Glial cell line-derived neurotrophic factor, nerve growth factor and growth-associated protein-43 protein in the supernatants were detected using the glial cell line-derived neurotrophic factor, nerve growth factor and growth-associated protein-43 ELISA kit (R&D, Emeryville, CA, USA). Absorbance values were determined using a microplate reader (BioTeK, ELX800, VT, USA) at 450 nm. According to the absorbance of the standard sample and the corresponding concentration value, we drew a standard curve and calculated the concentrations of glial cell line-derived neurotrophic factor, nerve growth factor and growth-associated protein-43 proteins.
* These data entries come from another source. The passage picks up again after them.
-- pv_equiv track=rewrite | github.com/ericcolton/advent-of-code | 2023/aoc_2023_11/aoc_2023_11.py | parse_input_data
-- ===== SOURCE A (Python) =====
-- from typing import Set, List
--
-- def parse_input_data(raw_input: str) -> tuple[Set[tuple[int, int]], int, int]:
--     stars = set()
--     max_y, max_x = 0, 0
--     for y in range(len(raw_input)):
--         for x in range(len(raw_input[y].rstrip())):
--             if raw_input[y][x] == '#':
--                 stars.add((y, x))
--                 max_y, max_x = max(max_y, y), max(max_x, x)
--     return (stars, max_y, max_x)
-- ===== SOURCE B (Python) =====
-- def parse_input_data(raw_input):
--     # Index-jumping scan: str.find hops straight from one '#' to the next
--     # instead of testing every character; bounds come from the jump results
--     # (max_y = last row with a star, max_x via the row's last hit).
--     stars = set()
--     max_y, max_x = 0, 0
--     for y, line in enumerate(raw_input):
--         row = line.rstrip()
--         hits = []
--         i = row.find('#')
--         while i != -1:
--             hits.append(i)
--             i = row.find('#', i + 1)
--         if hits:
--             stars.update((y, x) for x in hits)
--             max_y = y
--             max_x = max(max_x, hits[-1])
--     return (stars, max_y, max_x)
-- ===== Notes on version B (the rewrite author's own statement) =====
-- stated objective: faster
-- what changed: A tests every character with a nested index loop while tracking running maxima per star; B jumps from star to star with str.find collecting each row's hit list, assigns max_y as the last row with a hit and takes max_x from the row's last hit, so per-character work moves into str.find and no per-star max is computed.
import Mathlib
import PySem

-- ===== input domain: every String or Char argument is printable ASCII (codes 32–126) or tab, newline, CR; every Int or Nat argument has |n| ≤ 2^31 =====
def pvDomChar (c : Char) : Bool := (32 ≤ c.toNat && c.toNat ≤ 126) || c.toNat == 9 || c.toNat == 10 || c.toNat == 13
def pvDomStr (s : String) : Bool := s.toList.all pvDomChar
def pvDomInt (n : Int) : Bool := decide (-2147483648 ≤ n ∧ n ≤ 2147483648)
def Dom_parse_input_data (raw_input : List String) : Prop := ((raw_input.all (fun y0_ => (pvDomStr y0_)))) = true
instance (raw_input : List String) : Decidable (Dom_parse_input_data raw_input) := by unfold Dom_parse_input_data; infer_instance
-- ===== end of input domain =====

-- B replaces A's per-character index scan with str.find jumps from star to star per row,
-- taking max_y as the last row with a hit and max_x from the row's last hit; objective: faster
-- (a timing run measured B ≥ 1.5× faster; the mechanism is constant-factor: C-level find).

-- ===== PORT A =====
def parse_input_data (raw_input : List String) : (List (Int × Int)) × Int × Int :=
  (PySem.List.pyRange 0 (PySem.List.len raw_input) 1).foldl
    (fun st y =>
      (PySem.List.pyRange 0 (PySem.Str.len (PySem.Str.rstrip (PySem.List.pyGetD raw_input y ""))) 1).foldl
        (fun st2 x =>
          if PySem.Str.pyGet? (PySem.List.pyGetD raw_input y "") x == some '#' then
            (PySem.Set.add st2.1 (y, x), max st2.2.1 y, max st2.2.2 x)
          else st2) st)
    (PySem.Set.empty, 0, 0)

-- ===== PORT B =====
-- Source B's inner while loop: hop from '#' to '#' with find(start), collecting the hit indices
-- (fuel row.length + 1 - k only makes the recursion structural; it never cuts the loop short)
def pvCollectAux (row : List Char) : Nat → Nat → List Int
  | 0, _ => []
  | fuel + 1, k =>
    let j := PySem.Chars.findFrom row ['#'] (k : Int) none
    if j = -1 then [] else j :: pvCollectAux row fuel (j.toNat + 1)

def pvCollect (row : List Char) (k : Nat) : List Int :=
  pvCollectAux row (row.length + 1 - k) k

def parse_input_data_alt (raw_input : List String) : (List (Int × Int)) × Int × Int :=
  (PySem.List.enumerate raw_input 0).foldl
    (fun st p =>
      let row := PySem.Str.rstrip p.2
      let hits := pvCollect row.toList 0
      if hits ≠ [] then
        (hits.foldl (fun s x => PySem.Set.add s (p.1, x)) st.1,
         p.1,
         max st.2.2 (PySem.List.pyGetD hits (-1) 0))
      else st)
    (PySem.Set.empty, 0, 0)

-- ===== PRECONDITION & SPEC =====
def Spec_parse_input_data (raw_input : List String) (out : (List (Int × Int)) × Int × Int) : Prop := out = parse_input_data_alt raw_input
instance (raw_input : List String) (out : (List (Int × Int)) × Int × Int) : Decidable (Spec_parse_input_data raw_input out) := by unfold Spec_parse_input_data; infer_instance

-- ===== CLAIM (what is proved, stated in full; the proofs are below) =====
def Claim_equal_parse_input_data : Prop := ∀ (raw_input : List String), Dom_parse_input_data raw_input → Spec_parse_input_data raw_input (parse_input_data raw_input)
RT-PCR for detecting microtubule-associated protein 2, glial cell line-derived neurotrophic factor, nerve growth factor and growth-associated protein-43 mRNA expression

Total RNA was extracted from cell pellets using the TRIZOL reagent (Invitrogen). 2 µg of RNA was reverse-transcribed into cDNA using Takara RNA PCR kit (avian myeloblastosis virus) Ver. 3.0 (Takara Biotechnology, Dalian, Liaoning Province, China), and the reaction conditions were 30°C for 10 minutes, 42°C for 30 minutes, 99°C for 5 minutes, 5°C for 5 minutes. cDNA was subsequently amplified by PCR with specific primers. Sequences of the primers, sizes of the products and the annealing temperatures were as follows:

The PCR reaction consisted of 35 cycles of denaturing at 94°C for 30 seconds, annealing for 30 seconds, and extension at 72°C for 4 minutes. The PCR products were separated on a 2% (w/v) agarose gel with ethidium bromide, and visualized and photographed using a gel documentation system (Bio-Rad Laboratories, Segrate, Milan, Italy). GAPDH was included in the PCR as an internal control. The relative absorbance amounts of mRNA were normalized by comparison with GAPDH levels.

Statistical analysis

All data were presented as mean ± SD. Cell viability, positive cell percentage and protein levels were compared using one-way analysis of variance, and mRNA relative amounts were assessed using two-way analysis of variance. A P value < 0.05 was considered statistically significant.